Of course, as I grew up (or at least got older), I learned more about the government, and it is now my job to “deal” with the government on a daily basis.  Most of these dealings are via  paper filings only.  Speaking with government representatives over the phone is not a daily occurence, and it is rarer still to have in-person interactions.  (Unless you count my daily interactions with my husband, who serves in the U.S. Army.)  I have attended a handful of interviews and appointments at the USCIS office on the north side of Atlanta.  While most of these experiences have been palatable, none have left me as satisfied as I was as a four-year old after eating that government cheese.

Just as the government “cheese” wasn’t real cheese – but instead a highly processed “cheese product” -- the immigration “service” isn’t renowned for its service.  Instead, it provides customers with lengthy processing times, delays, non-answers, and, often, disappointing decisions.

Because I had come to expect disappointment, I was pleasantly surprised during a recent series of interactions with the government.  (I had become so accustomed to eating the government cheese that I had all but forgotten the many other cheese options that the cows, goats, sheep, and apparently even cats of the world have made possible.)

My (pro bono) client was another Army wife.  She had entered this country as a fiancée years ago, married the guy who had filed the petition on her behalf, and later divorced.  They did not file a green card application.  She then married the U.S. citizen/soldier, and they worked to immediately file the requisite green card paperwork.  It was denied because the only way for someone who entered in K-1 (fiancée) status to obtain a green card is through marriage to (and, according to the USCIS examiner, petition by) the K-1 petitioner.  ICE initiated removal proceedings against her, and then I got involved. 
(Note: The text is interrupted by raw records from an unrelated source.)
-- pv_equiv track=rewrite | github.com/gonzavalenz/trabajos_practicos | trabajo7.py | desencriptado1
-- ===== SOURCE A (Python) =====
-- def desencriptado1(cadena):
--     nueva_cadena = ''
--     cadena1 = ''
--     cadena2 = ''
--     i = 0
--     while len(cadena) > 1:
--         cadena1 += cadena[i]
--         cadena = cadena[1:]
--         cadena2 += cadena[i]
--         cadena = cadena[1:]
--     cadena2 = cadena2[::-1]
--     if len(cadena) > 0:
--         cadena1 += cadena
--     nueva_cadena = cadena1 + cadena2
--     return nueva_cadena
-- ===== SOURCE B (Python) =====
-- def desencriptado1(cadena):
--     # even-position chars, then odd-position chars reversed
--     return cadena[::2] + cadena[1::2][::-1]
-- ===== Notes on version B (the rewrite author's own statement) =====
-- stated objective: faster
-- what changed: A's destructive while-loop (repeatedly re-slicing the string and accumulating two strings char by char, then reversing one) is replaced by a single expression with two strided slices: cadena[::2] + cadena[1::2][::-1].
import Mathlib
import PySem

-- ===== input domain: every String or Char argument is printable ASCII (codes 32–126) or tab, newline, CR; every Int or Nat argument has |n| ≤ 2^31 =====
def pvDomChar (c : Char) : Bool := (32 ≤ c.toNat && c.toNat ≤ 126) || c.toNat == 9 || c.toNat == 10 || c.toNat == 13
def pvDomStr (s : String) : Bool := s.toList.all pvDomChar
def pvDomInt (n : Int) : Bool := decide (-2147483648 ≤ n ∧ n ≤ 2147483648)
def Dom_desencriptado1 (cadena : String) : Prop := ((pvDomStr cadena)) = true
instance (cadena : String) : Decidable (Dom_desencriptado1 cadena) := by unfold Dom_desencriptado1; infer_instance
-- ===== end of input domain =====

-- B replaces A's destructive while-loop (repeated slicing with manual accumulators and a
-- final reversal) by two strided slices, `cadena[::2] + cadena[1::2][::-1]`: simpler/idiomatic.

-- ===== PORT A =====
-- A's while loop, state (cadena1, cadena2, cadena): each iteration appends cadena[0] to
-- cadena1, drops it, appends the new cadena[0] to cadena2, drops it; stops when len ≤ 1.
def desencriptado1Loop (c1 c2 cad : List Char) : List Char × List Char × List Char :=
  match cad with
  | a :: b :: rest => desencriptado1Loop (c1 ++ [a]) (c2 ++ [b]) rest
  | _ => (c1, c2, cad)

def desencriptado1 (cadena : String) : String :=
  match desencriptado1Loop [] [] cadena.toList with
  | (c1, c2, rest) =>
    -- cadena2 = cadena2[::-1]  (a step -1 slice never fails, so getD is unreachable)
    let c2r := (PySem.List.slice? c2 none none (-1)).getD []
    -- if len(cadena) > 0: cadena1 += cadena
    let c1' := if rest.length > 0 then c1 ++ rest else c1
    String.ofList (c1' ++ c2r)

-- ===== PORT B =====
-- Source B: return cadena[::2] + cadena[1::2][::-1]   (steps are nonzero, so getD is unreachable)
def desencriptado1_alt (cadena : String) : String :=
  let ev := (PySem.List.slice? cadena.toList none none 2).getD []
  let od := (PySem.List.slice? cadena.toList (some 1) none 2).getD []
  let odr := (PySem.List.slice? od none none (-1)).getD []
  String.ofList (ev ++ odr)

-- ===== PRECONDITION & SPEC =====
def Spec_desencriptado1 (cadena : String) (out : String) : Prop := out = desencriptado1_alt cadena
instance (cadena : String) (out : String) : Decidable (Spec_desencriptado1 cadena out) := by unfold Spec_desencriptado1; infer_instance

-- ===== CLAIM (what is proved, stated in full; the proofs are below) =====
def Claim_equal_desencriptado1 : Prop := ∀ (cadena : String), Dom_desencriptado1 cadena → Spec_desencriptado1 cadena (desencriptado1 cadena)

-- ===== LEMMAS AND PROOFS =====

-- even-position characters of l (a trailing unpaired char included)
def pvEvens : List Char → List Char
  | [] => []
  | [a] => [a]
  | a :: _ :: t => a :: pvEvens t

-- odd-position characters of l
def pvOdds : List Char → List Char
  | [] => []
  | [_] => []
  | _ :: b :: t => b :: pvOdds t

-- even-position characters that A's loop collects (leftover single char excluded)
def pvEvensP : List Char → List Char
  | [] => []
  | [_] => []
  | a :: _ :: t => a :: pvEvensP t

-- what remains of cadena when A's loop stops
def pvRest : List Char → List Char
  | [] => []
  | [a] => [a]
  | _ :: _ :: t => pvRest t

theorem pvEvens_split (l : List Char) : pvEvens l = pvEvensP l ++ pvRest l := by
  induction l using pvEvens.induct <;> simp_all [pvEvens, pvEvensP, pvRest]

theorem pvLoop_eq (l : List Char) : ∀ c1 c2,
    desencriptado1Loop c1 c2 l = (c1 ++ pvEvensP l, c2 ++ pvOdds l, pvRest l) := by
  induction l using pvEvens.induct with
  | case1 => intro c1 c2; simp [desencriptado1Loop, pvEvensP, pvOdds, pvRest]
  | case2 a => intro c1 c2; simp [desencriptado1Loop, pvEvensP, pvOdds, pvRest]
  | case3 a b t ih => intro c1 c2; simp [desencriptado1Loop, pvEvensP, pvOdds, pvRest, ih]

theorem pvFm_even (l : List Char) :
    (List.range ((l.length + 1) / 2)).filterMap (fun k => l[2 * k]?) = pvEvens l := by
  induction l using pvEvens.induct with
  | case1 => simp [pvEvens]
  | case2 a => simp [pvEvens]
  | case3 a b t ih =>
    have hlen : ((a :: b :: t).length + 1) / 2 = (t.length + 1) / 2 + 1 := by
      simp only [List.length_cons]; omega
    rw [hlen, List.range_succ_eq_map, List.filterMap_cons, List.filterMap_map]
    have hx : ∀ k : Nat, (a :: b :: t)[2 * Nat.succ k]? = t[2 * k]? := by
      intro k
      have h2 : 2 * Nat.succ k = 2 * k + 1 + 1 := by omega
      rw [h2]; rfl
    simp only [Function.comp_def, hx]
    simp [pvEvens, ih]

theorem pvFm_odd (l : List Char) :
    (List.range (l.length / 2)).filterMap (fun k => l[2 * k + 1]?) = pvOdds l := by
  induction l using pvEvens.induct with
  | case1 => simp [pvOdds]
  | case2 a => simp [pvOdds]
  | case3 a b t ih =>
    have hlen : (a :: b :: t).length / 2 = t.length / 2 + 1 := by
      simp only [List.length_cons]; omega
    rw [hlen, List.range_succ_eq_map, List.filterMap_cons, List.filterMap_map]
    have hx : ∀ k : Nat, (a :: b :: t)[2 * Nat.succ k + 1]? = t[2 * k + 1]? := by
      intro k
      have h2 : 2 * Nat.succ k + 1 = 2 * k + 1 + 1 + 1 := by omega
      rw [h2]; rfl
    simp only [Function.comp_def, hx]
    simp [pvOdds, ih]

theorem pvSlice_even (l : List Char) :
    PySem.List.slice? l none none 2 = some (pvEvens l) := by
  simp only [PySem.List.slice?, PySem.List.sliceIndices]
  norm_num
  have hc : (if 0 < l.length then (((l.length : Int) + 2 - 1) / 2).toNat else 0)
      = (l.length + 1) / 2 := by split_ifs <;> omega
  have hi : ∀ x : Nat, ((2 : Int) * (x : Int)).toNat = 2 * x := by intro x; omega
  rw [hc]
  simp only [hi]
  exact pvFm_even l

theorem pvSlice_odd (l : List Char) :
    PySem.List.slice? l (some 1) none 2 = some (pvOdds l) := by
  rcases l with _ | ⟨c, t⟩
  · decide
  · simp only [PySem.List.slice?, PySem.List.sliceIndices]
    norm_num
    have hc : (if 0 < t.length then (((t.length : Int) + 2 - 1) / 2).toNat else 0)
        = (c :: t).length / 2 := by
      simp only [List.length_cons]; split_ifs <;> omega
    have hi : ∀ x : Nat, ((1 : Int) + 2 * (x : Int)).toNat = 2 * x + 1 := by intro x; omega
    rw [hc]
    simp only [hi]
    exact pvFm_odd _

theorem desencriptado1_spec : Claim_equal_desencriptado1 := by
  unfold Claim_equal_desencriptado1
  intro cadena _
  unfold Spec_desencriptado1 desencriptado1 desencriptado1_alt
  rw [pvLoop_eq]
  simp only [pvSlice_even, pvSlice_odd, PySem.List.slice?_none_none_neg_one, Option.getD_some,
    List.nil_append]
  congr 1
  rw [pvEvens_split]
  split_ifs with h
  · simp
  · have hr : pvRest cadena.toList = [] := by
      cases hrr : pvRest cadena.toList with
      | nil => rfl
      | cons x xs => rw [hrr] at h; simp at h
    simp [hr]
In large part because of my client’s status as an Army wife, the government treated her with fairness, respect, and (compared to other similar cases) a good deal of speed.  ICE agreed to place her under an order of supervision rather than in a detention facility, so she was able to go home and resume her normal life.  (She had to be home for a designated window of time each Sunday for a phone call from an automated ICE system, and she was not able to drive without a license because I forbade her from doing so, fearing an arrest.)  I have not asked her how much cheese she ate during her period of supervision.
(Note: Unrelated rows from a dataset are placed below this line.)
-- pv_equiv track=rewrite | github.com/AdrianUtge/P4 | main.py | fourInRow
-- ===== SOURCE A (Python) =====
-- def fourInRow(liste, nbr=4):
--     """
--     fourInRow(liste [, nbr]):
--         ...
--         return winner, index_of_last_token
--
--     Vérifie si il y'a un nombre indiquée (nbr) de jeton consécutif dans la liste (liste) donnée
--     Retourne le gagnant et l'index du dernier jeton de la séquence, sinon retourne 0, 0
--
--     Paramètres:
--         - liste (list): la liste où trouver la suite de jeton, l'entier 0 est compris comme l'absence de jeton
--         - nbr (int): le nombre indiquant la séquence de jeton voulue
--             -> valeur par défaut: 4
--     """
--     if ((length := len(liste)) < nbr): return 0, 0 #si la taille de la liste est plus petite que la séquence voulu, return 0, 0
--     player, counter = 0, 0 #player étant le joueur du jeton analysé, counter étant le compteur de ces jetons à la suite
--     for i in range(length):
--         num = liste[i]
--         if (player != num): player, counter = num, 1 #si le jeton est différent du précedent, on réinitialise player et counter
--         else: counter += bool(player) #ajoute 1 (True = 1) au compteur, n'ajoute rien (False = 0) si le jeton vaut 0
--         if (counter == nbr):
--             return player, i
--     return 0, 0
-- ===== SOURCE B (Python) =====
-- def fourInRow(liste, nbr=4):
--     """Sliding-window re-implementation: test each window of nbr tokens independently,
--     front to back, instead of maintaining a running counter."""
--     if nbr < 1:
--         return 0, 0
--     for end in range(nbr - 1, len(liste)):
--         window = liste[end - nbr + 1:end + 1]
--         v = window[0]
--         if v != 0 and window.count(v) == nbr:
--             return v, end
--     return 0, 0
-- ===== Notes on version B (the rewrite author's own statement) =====
-- stated objective: alternative
-- what changed: Replaces A's single-pass incremental player/counter scan (with reset logic) by an independent sliding-window brute force: for each end index, slice the nbr-token window and test it with list.count, returning at the first uniform nonzero window.
import Mathlib
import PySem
We went to court twice.  The first was for a Master Calendar Hearing, and the judge agreed to fast-track the case, assigning us an individual hearing about a month later (whereas others were being assigned almost a year in advance).  At the individual hearing, the government attorney did not argue against my client’s adjustment of status, and the judge granted it.  We were lucky to have a new case on our side (Matter of Sesay) that more-or-less mirrored my client’s situation; it held that, so long as the foreign national who entered in K-1 status married the petitioner (and the marriage was bona fide – real cheese rather than “cheese food,” if you will), she was eligible to adjust status, regardless of whether the marriage was in tact at the time of adjustment.  She is now awaiting her green card, which should arrive in the next week or so. 

My description of the case may make it sound simple; it wasn’t.  But at all points during the process, our interactions with the government went smoothly and ended well.  And it all happened fast!  We did not have to wait for the government cheese to age, and it turns out that it is best eaten young.
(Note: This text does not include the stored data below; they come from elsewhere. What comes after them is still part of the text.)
-- pv_equiv track=rewrite | github.com/tjx0726/nerdle | generate_all.py | check_op
-- ===== SOURCE A (Python) =====
-- ops = ["+", "-", "*", "/"]
--
-- def check_op(l):
--     l = list(l)
--     if l[0] in ops:
--         return True
--     for i in range(len(l)-1):
--         if l[i] in ops and l[i+1] in ops:
--             return True
--     return False
-- ===== SOURCE B (Python) =====
-- ops = ["+", "-", "*", "/"]
--
-- def check_op(l):
--     pos = [i for i, x in enumerate(l) if x in ops]
--     if not pos:
--         return False
--     return pos[0] == 0 or any(b - a == 1 for a, b in zip(pos, pos[1:]))
-- ===== Notes on version B (the rewrite author's own statement) =====
-- stated objective: alternative
-- what changed: B first extracts the list of operator positions with one enumerate/filter pass and then decides purely on that index list (first position 0, or two positions at distance 1), instead of A's element-level scan testing adjacent list entries for membership.
import Mathlib
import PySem

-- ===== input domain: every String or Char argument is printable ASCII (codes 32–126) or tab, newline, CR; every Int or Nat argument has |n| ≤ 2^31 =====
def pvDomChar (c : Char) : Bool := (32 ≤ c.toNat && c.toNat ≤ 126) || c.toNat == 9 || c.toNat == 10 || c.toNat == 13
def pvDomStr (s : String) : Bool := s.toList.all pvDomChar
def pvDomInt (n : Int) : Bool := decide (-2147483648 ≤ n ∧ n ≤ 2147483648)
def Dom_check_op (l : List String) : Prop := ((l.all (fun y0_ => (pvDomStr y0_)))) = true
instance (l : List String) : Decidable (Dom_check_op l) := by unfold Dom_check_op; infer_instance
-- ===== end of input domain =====

-- B extracts the operator-position index list once and decides from positions alone (first = 0 or gap of 1), instead of A's element-level adjacent-pair scan; on the empty list A raises IndexError while B returns false (excluded by Pre_).


-- ===== PORT A =====
def opsL : List String := ["+", "-", "*", "/"]

-- A: check l[0], then scan indices i of range(len(l)-1) for a pair of adjacent operators.
def check_op (l : List String) : Bool :=
  match l with
  | [] => false   -- unreachable under Pre_ (Python raises IndexError on l[0])
  | x :: _ =>
    if opsL.contains x then true
    else (List.range (l.length - 1)).any
      (fun i => opsL.contains (l.getD i "") && opsL.contains (l.getD (i+1) ""))

-- ===== PORT B =====
-- B: collect the operator positions (enumerate + filter), then decide on the index list.
def check_op_alt (l : List String) : Bool :=
  let pos := ((PySem.List.enumerate l).filter (fun p => opsL.contains p.2)).map Prod.fst
  match pos with
  | [] => false
  | p0 :: _ => (p0 == 0) || ((pos.zip pos.tail).any (fun q => q.2 - q.1 == 1))

-- ===== PRECONDITION & SPEC =====
-- Pre_ excludes only the empty list, on which Python A raises IndexError at l[0].
def Pre_check_op (l : List String) : Prop := l ≠ []
instance (l : List String) : Decidable (Pre_check_op l) := by unfold Pre_check_op; infer_instance
def pvWitness_check_op : List String := (["1", "+", "2"])

def Spec_check_op (l : List String) (out : Bool) : Prop := out = check_op_alt l
instance (l : List String) (out : Bool) : Decidable (Spec_check_op l out) := by unfold Spec_check_op; infer_instance

-- ===== CLAIM (what is proved, stated in full; the proofs are below) =====
def Claim_equal_check_op : Prop := ∀ (l : List String), Dom_check_op l → Pre_check_op l → Spec_check_op l (check_op l)

-- ===== LEMMAS AND PROOFS =====

-- Proof-side bridge: a prev-flag recursion both ports are reduced to.
def checkOpGo (prev : Bool) (xs : List String) : Bool :=
  match xs with
  | [] => false
  | x :: rest =>
    let isOp := opsL.contains x
    if isOp && prev then true else checkOpGo isOp rest

-- operator positions of l when enumeration starts at s
def posFrom (s : Int) (l : List String) : List Int :=
  ((PySem.List.enumerate l s).filter (fun p => opsL.contains p.2)).map Prod.fst

-- "two positions at distance 1" test on an index list
def dpair (ps : List Int) : Bool := (ps.zip ps.tail).any (fun q => q.2 - q.1 == 1)

def firstIsOp (l : List String) : Bool :=
  match l with
  | [] => false
  | y :: _ => opsL.contains y

theorem posFrom_cons (s : Int) (y : String) (ys : List String) :
    posFrom s (y :: ys) =
      if y ∈ opsL then s :: posFrom (s+1) ys else posFrom (s+1) ys := by
  by_cases h : y ∈ opsL <;>
    simp [posFrom, PySem.List.enumerate_cons, List.contains_eq_mem, h]

theorem le_of_mem_posFrom (l : List String) : ∀ (s i : Int), i ∈ posFrom s l → s ≤ i := by
  induction l with
  | nil => intro s i h; simp [posFrom, PySem.List.enumerate] at h
  | cons y ys ih =>
    intro s i h
    rw [posFrom_cons] at h
    by_cases hy : y ∈ opsL
    · rw [if_pos hy] at h
      rcases List.mem_cons.mp h with h | h
      · omega
      · have := ih (s+1) i h; omega
    · rw [if_neg hy] at h
      have := ih (s+1) i h; omega

-- the indexed pairwise scan starting at head h over tail rest equals the flag loop
theorem scan_eq_go (rest : List String) : ∀ (h : String),
    ((List.range ((h :: rest).length - 1)).any
      (fun i => opsL.contains ((h :: rest).getD i "") && opsL.contains ((h :: rest).getD (i+1) "")))
    = checkOpGo (opsL.contains h) rest := by
  induction rest with
  | nil => intro h; simp [checkOpGo]
  | cons y ys ih =>
    intro h
    have hr : List.range ((h :: y :: ys).length - 1)
        = 0 :: (List.range ((y :: ys).length - 1)).map (· + 1) := by
      simp [List.range_succ_eq_map]
    rw [hr]
    simp only [List.any_cons, List.any_map]
    have := ih y
    simp only [List.length_cons, Nat.add_sub_cancel] at this ⊢
    have hcomp : ((fun i => opsL.contains ((h :: y :: ys).getD i "") && opsL.contains ((h :: y :: ys).getD (i+1) "")) ∘ fun x => x + 1)
        = (fun i => opsL.contains ((y :: ys).getD i "") && opsL.contains ((y :: ys).getD (i+1) "")) := rfl
    rw [hcomp, this]
    simp only [checkOpGo, List.getD_cons_zero, List.getD_cons_succ]
    by_cases hy : y ∈ opsL <;> by_cases hh : h ∈ opsL <;>
      simp [List.contains_eq_mem, hy, hh, Bool.and_comm]

-- prepending the position s of an operator whose successor positions start at s+1
theorem dpair_cons_posFrom (s : Int) (ys : List String) :
    dpair (s :: posFrom (s+1) ys) = (firstIsOp ys || dpair (posFrom (s+1) ys)) := by
  match ys with
  | [] => simp [posFrom, PySem.List.enumerate, dpair, firstIsOp]
  | z :: zs =>
    rw [posFrom_cons]
    by_cases hz : z ∈ opsL
    · rw [if_pos hz]
      simp [dpair, firstIsOp, List.contains_eq_mem, hz]
    · rw [if_neg hz]
      have hfo : firstIsOp (z :: zs) = false := by
        simp [firstIsOp, List.contains_eq_mem, hz]
      rw [hfo, Bool.false_or]
      match hps : posFrom (s+1+1) zs with
      | [] => simp [dpair]
      | q :: qs =>
        have hq : s + 1 + 1 ≤ q := le_of_mem_posFrom zs (s+1+1) q (by rw [hps]; simp)
        have hne : (q - s == 1) = false := by simp; omega
        simp [dpair, hne]

-- the flag loop equals the position-list test
theorem go_eq_dpair (l : List String) : ∀ (s : Int) (prev : Bool),
    checkOpGo prev l = ((prev && firstIsOp l) || dpair (posFrom s l)) := by
  induction l with
  | nil => intro s prev; simp [checkOpGo, posFrom, PySem.List.enumerate, dpair, firstIsOp]
  | cons y ys ih =>
    intro s prev
    rw [posFrom_cons]
    by_cases hy : y ∈ opsL
    · rw [if_pos hy]
      have hfo : firstIsOp (y :: ys) = true := by
        simp [firstIsOp, List.contains_eq_mem, hy]
      have hcy : opsL.contains y = true := by
        simp [List.contains_eq_mem, hy]
      rw [hfo, Bool.and_true, dpair_cons_posFrom]
      simp only [checkOpGo, hcy, Bool.true_and]
      by_cases hp : prev = true
      · simp [hp]
      · simp [hp, ih (s+1) true]
    · rw [if_neg hy]
      have hcy : opsL.contains y = false := by
        simp [List.contains_eq_mem, hy]
      have hfo : firstIsOp (y :: ys) = false := by
        simp [firstIsOp, List.contains_eq_mem, hy]
      rw [hfo, Bool.and_false, Bool.false_or]
      simp only [checkOpGo, hcy, Bool.false_and, Bool.false_eq_true, if_false]
      exact ih (s+1) false

-- B's port on a nonempty list, in the same normal form
theorem alt_eq (x : String) (rest : List String) :
    check_op_alt (x :: rest) = (firstIsOp (x :: rest) || dpair (posFrom 1 rest)) := by
  show (match posFrom 0 (x :: rest) with
        | [] => false
        | p0 :: _ => (p0 == 0) || dpair (posFrom 0 (x :: rest))) = _
  rw [posFrom_cons]
  have h01 : (0 : Int) + 1 = 1 := by norm_num
  rw [h01]
  by_cases hx : x ∈ opsL
  · rw [if_pos hx]
    simp [firstIsOp, List.contains_eq_mem, hx]
  · rw [if_neg hx]
    have hfo : firstIsOp (x :: rest) = false := by
      simp [firstIsOp, List.contains_eq_mem, hx]
    rw [hfo, Bool.false_or]
    match hps : posFrom 1 rest with
    | [] => simp [dpair]
    | q :: qs =>
      have hq : (1:Int) ≤ q := le_of_mem_posFrom rest 1 q (by rw [hps]; simp)
      have hne : (q == 0) = false := by simp; omega
      simp [hne]

-- ===== VERDICT (by name: the statements are the Claim_ definitions above) =====
theorem check_op_spec : Claim_equal_check_op := by
  intro l _ hpre
  unfold Spec_check_op
  match l with
  | [] => exact absurd rfl hpre
  | x :: rest =>
    rw [alt_eq]
    have hA : check_op (x :: rest)
        = (if opsL.contains x = true then true
           else (List.range ((x :: rest).length - 1)).any
             (fun i => opsL.contains ((x :: rest).getD i "") && opsL.contains ((x :: rest).getD (i+1) ""))) := rfl
    rw [hA]
    by_cases hx : x ∈ opsL
    · have hcx : opsL.contains x = true := by simp [List.contains_eq_mem, hx]
      rw [if_pos hcx]
      simp only [firstIsOp, hcx, Bool.true_or]

    · have hcx : opsL.contains x = false := by simp [List.contains_eq_mem, hx]
      rw [if_neg (by simp [List.contains_eq_mem, hx])]
      rw [scan_eq_go rest x, go_eq_dpair rest 1 (opsL.contains x), hcx]
      simp [firstIsOp, List.contains_eq_mem, hx]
A recent announcement by ICE to exercise discretion in removal cases has about half of the country in uproar.  But it makes sense to focus on the situations in which the foreign national is more deserving of removal (where serious crimes are involved, for instance) instead of spending valuable court and preparation time on Army wives.  There are downsides to the discretion:  it is not likely to occur quickly, and it does not offer much in the way of a resolution/peace of mind for those who are on the favorable side of the discretion.  But it marks a step toward functionality.  And I’ll take that kind of processed “cheese food” over the likely alternative (deport everyone/no cheese at all) any day.